Wenn Du selbst berufstätig wärst und ansonsten für Euer Leben selbst aufkommen könntest, dann könntet ihr Euch einfach untereinander einigen, da Du aber vorhast ALGII zu beantragen gehen damit Deine Unterhaltsansprüche an die ARGE über und die würden dann ggf. den Betreuungsunterhalt einklagen.

Soweit zumindest meine Infos, man berichtige mich wenn ich falsch liege.

Gruß Krüml

Beitrag von thy 01.03.10 - 14:24 Uhr

naja, WOLLEN tu ich das ALGII nicht, wenn es aber nicht anders geht, würde ich es wohl beantragen müssen.

habe aber grade eine seite gefunden, die was erklärt von 3/7 des nettogehalts.
http://www.familienrecht-ratgeber.de/familienrecht/unterhalt/content_04.html

demnach würde mir soviel "zustehen" (blödes wort), dass ich kein ALGII bräuchte!
bzw, je nach wohnung evtl. nur etwas wohngeld, o.ä...

ihm würde das geld dann aber (nach abzug seines kredits, der versicherungen, usw.) nicht mehr reichen.
naja, vielleicht ist ein anwalt hier doch die beste lösung...

vielen dank für eure antworten!!

Beitrag von windsbraut69 01.03.10 - 15:32 Uhr

Dann such Du Dir doch einen Minijob zu Zeiten, wenn Dein Ex Zuhause ist und den Kleinen nehmen kann.

Normale Kredite werden bei der Berechnung m. W. nicht berücksichtigt.

Beitrag von thy 01.03.10 - 18:20 Uhr

leider hat er keine festen arbeitszeiten. er arbeitet im außendienst und muss die termine so legen, wie die kunden zeit haben.
heißt er hat mal um 15 uhr schon aus, mal erst um 19 uhr...
wie genau, darauf ist kein verlass.
omas und opas unsres kleinen sind auch alle noch berufstätig...

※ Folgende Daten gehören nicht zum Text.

lemma range_filter_beq (n m : Nat) :
    (List.range n).filter (fun x => x == m) = if m < n then [m] else [] := by
  induction n with
  | zero => simp
  | succ n ih =>
    rw [List.range_succ, List.filter_append, ih]
    by_cases h : m < n
    · simp [h, Nat.lt_succ_of_lt h, Nat.ne_of_gt h]
    · by_cases h2 : m = n
      · simp [h2]
      · have h3 : ¬ m < n + 1 := by omega
        simp [h, h3, Ne.symm h2]

lemma flatMap_window {α : Type} (rows a b : Nat) (f : Nat → α) :
    (List.range rows).flatMap (fun y => if a ≤ y ∧ y < b then [f y] else []) =
    (List.range (min b rows - a)).map (fun t => f (a + t)) := by
  induction rows with
  | zero => simp
  | succ n ih =>
    rw [List.range_succ, List.flatMap_append, ih]
    simp only [List.flatMap_cons, List.flatMap_nil, List.append_nil]
    by_cases hb : n < b
    · have h1 : min b (n+1) = n + 1 := by omega
      have h2 : min b n = n := by omega
      rw [h1, h2]
      by_cases ha : a ≤ n
      · have h3 : n + 1 - a = (n - a) + 1 := by omega
        rw [h3, List.range_succ, List.map_append, if_pos ⟨ha, hb⟩]
        simp only [List.map_cons, List.map_nil, List.append_cancel_left_eq]
        show [f n] = [f (a + (n - a))]
        congr 2
        omega
      · have h3 : n + 1 - a = 0 := by omega
        have h4 : n - a = 0 := by omega
        rw [h3, h4, if_neg (by omega)]
        simp
    · have h1 : min b (n+1) = min b n := by omega
      rw [h1, if_neg (by omega)]
      simp

lemma pvDiagWalk_eq (g : List String) (L x y : Nat) :
    pvDiagWalk g L x y =
    (List.range (min (L - x) (g.length - y))).map (fun t => pvCharAt g (y + t) (x + t)) := by
  fun_induction pvDiagWalk g L x y with
  | case1 x y h ih =>
    have hn : min (L - x) (g.length - y) = (min (L - (x+1)) (g.length - (y+1))) + 1 := by omega
    rw [hn, ih, List.range_succ_eq_map, List.map_cons, List.map_map]
    refine congrArg₂ List.cons (by simp) ?_
    refine List.map_congr_left ?_
    intro t ht
    simp only [Function.comp_def, Nat.succ_eq_add_one]
    have h1 : y + 1 + t = y + (t + 1) := by omega
    have h2 : x + 1 + t = x + (t + 1) := by omega
    rw [h1, h2]
  | case2 x y h =>
    have hn : min (L - x) (g.length - y) = 0 := by omega
    rw [hn]; simp

lemma pvBucket_getD (ps : List (Int × Char)) (k : Int) :
    (pvBucket ps).getD k [] = (ps.filter (fun p => p.1 == k)).map Prod.snd := by
  unfold pvBucket
  rw [PySem.Dict.getD_foldl_modify_append]
  simp

lemma mainBucket_pos (g : List String) (rows cols sx : Nat) :
    ((pvMainPairs g rows cols).filter (fun p => p.1 == (sx : Int))).map Prod.snd
    = (List.range (min (cols - sx) rows)).map (fun t => pvCharAt g t (sx + t)) := by
  unfold pvMainPairs
  rw [List.filter_flatMap, List.map_flatMap]
  have hrow : (fun (y : Nat) =>
      ((((List.range cols).map (fun (x : Nat) => ((x : Int) - (y : Int), pvCharAt g y x))).filter
          (fun p => p.1 == (sx : Int))).map Prod.snd))
      = (fun (y : Nat) => if 0 ≤ y ∧ y < cols - sx then [pvCharAt g y (sx + y)] else []) := by
    funext y
    rw [List.filter_map]
    have hp : ((fun p : Int × Char => p.1 == (sx : Int)) ∘
        (fun (x : Nat) => ((x : Int) - (y : Int), pvCharAt g y x))) = (fun (x : Nat) => x == sx + y) := by
      funext x
      simp only [Function.comp_apply]
      rw [Bool.eq_iff_iff]
      simp only [beq_iff_eq]
      constructor <;> (intro h; omega)
    rw [hp, range_filter_beq]
    by_cases h : sx + y < cols
    · rw [if_pos h, if_pos (by omega)]; simp
    · rw [if_neg h, if_neg (by omega)]; simp
  rw [hrow, flatMap_window]
  simp only [Nat.zero_add, Nat.sub_zero]

lemma mainBucket_neg (g : List String) (rows cols sy : Nat) :
    ((pvMainPairs g rows cols).filter (fun p => p.1 == -(sy : Int))).map Prod.snd
    = (List.range (min cols (rows - sy))).map (fun t => pvCharAt g (sy + t) t) := by
  unfold pvMainPairs
  rw [List.filter_flatMap, List.map_flatMap]
  have hrow : (fun (y : Nat) =>
      ((((List.range cols).map (fun (x : Nat) => ((x : Int) - (y : Int), pvCharAt g y x))).filter
          (fun p => p.1 == -(sy : Int))).map Prod.snd))
      = (fun (y : Nat) => if sy ≤ y ∧ y < sy + cols then [pvCharAt g y (y - sy)] else []) := by
    funext y
    rw [List.filter_map]
    by_cases hy : sy ≤ y
    · have hp : ((fun p : Int × Char => p.1 == -(sy : Int)) ∘
          (fun (x : Nat) => ((x : Int) - (y : Int), pvCharAt g y x))) = (fun (x : Nat) => x == y - sy) := by
        funext x
        simp only [Function.comp_apply]
        rw [Bool.eq_iff_iff]
        simp only [beq_iff_eq]
        constructor <;> (intro h; omega)
      rw [hp, range_filter_beq]
      by_cases h : y - sy < cols
      · rw [if_pos h, if_pos (by omega)]; simp
      · rw [if_neg h, if_neg (by omega)]; simp
    · rw [if_neg (by omega)]
      have : ((List.range cols).filter ((fun p : Int × Char => p.1 == -(sy : Int)) ∘
          (fun (x : Nat) => ((x : Int) - (y : Int), pvCharAt g y x)))) = [] := by
        rw [List.filter_eq_nil_iff]
        intro x _
        simp only [Function.comp_apply, beq_iff_eq]
        omega
      rw [this]; simp
  rw [hrow, flatMap_window]
  have hm : min (sy + cols) rows - sy = min cols (rows - sy) := by omega
  rw [hm]
  apply List.map_congr_left
  intro t _
  congr 1
  omega

lemma antiBucket_eq (g : List String) (rows cols s : Nat) :
    ((pvAntiPairs g rows cols).filter (fun p => p.1 == (s : Int))).map Prod.snd
    = (List.range (min (s + 1) rows - (s + 1 - cols))).map
        (fun t => pvCharAt g (s + 1 - cols + t) (s - (s + 1 - cols + t))) := by
  unfold pvAntiPairs
  rw [List.filter_flatMap, List.map_flatMap]
  have hrow : (fun (y : Nat) =>
      ((((List.range cols).map (fun (x : Nat) => ((x : Int) + (y : Int), pvCharAt g y x))).filter
          (fun p => p.1 == (s : Int))).map Prod.snd))
      = (fun (y : Nat) => if s + 1 - cols ≤ y ∧ y < s + 1 then [pvCharAt g y (s - y)] else []) := by
    funext y
    rw [List.filter_map]
    by_cases hy : y ≤ s
    · have hp : ((fun p : Int × Char => p.1 == (s : Int)) ∘
          (fun (x : Nat) => ((x : Int) + (y : Int), pvCharAt g y x))) = (fun (x : Nat) => x == s - y) := by
        funext x
        simp only [Function.comp_apply]
        rw [Bool.eq_iff_iff]
        simp only [beq_iff_eq]
        constructor <;> (intro h; omega)
      rw [hp, range_filter_beq]
      by_cases h : s - y < cols
      · rw [if_pos h, if_pos (by omega)]; simp
      · rw [if_neg h, if_neg (by omega)]; simp
    · rw [if_neg (by omega)]
      have : ((List.range cols).filter ((fun p : Int × Char => p.1 == (s : Int)) ∘
          (fun (x : Nat) => ((x : Int) + (y : Int), pvCharAt g y x)))) = [] := by
        rw [List.filter_eq_nil_iff]
        intro x _
        simp only [Function.comp_apply, beq_iff_eq]
        omega
      rw [this]; simp
  rw [hrow, flatMap_window]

vielleicht find ich ja ne günstige TaMu, oder so.
es ist schon ein sehr blödes gefühl, wenn man so von anderen abhängig ist :-(

Beitrag von multivitamin 01.03.10 - 15:08 Uhr

Hallo Thy,

gibt es bei Euch in der Nähe eine Frauenberatungsstelle o.ä.?
Die haben meistens auch Anwältinnen und Mitarbeiterinnen, die eine (meist kostenlose) Erstberatung im Trennungsfall machen und einem Hinweise geben, was zu beachten ist.

LG Multivitamin

Beitrag von windsbraut69 01.03.10 - 15:25 Uhr

Ja, alle Deine Fragen kann man Dir nur beantworten, wenn man weiß, wieviel Unterhalt DU von Deinem Ex bekommen wirst.

Wenn Du Glück hast, bist Du vielleicht gar nicht auf ALGII angewiesen und kannst mieten, was Du magst.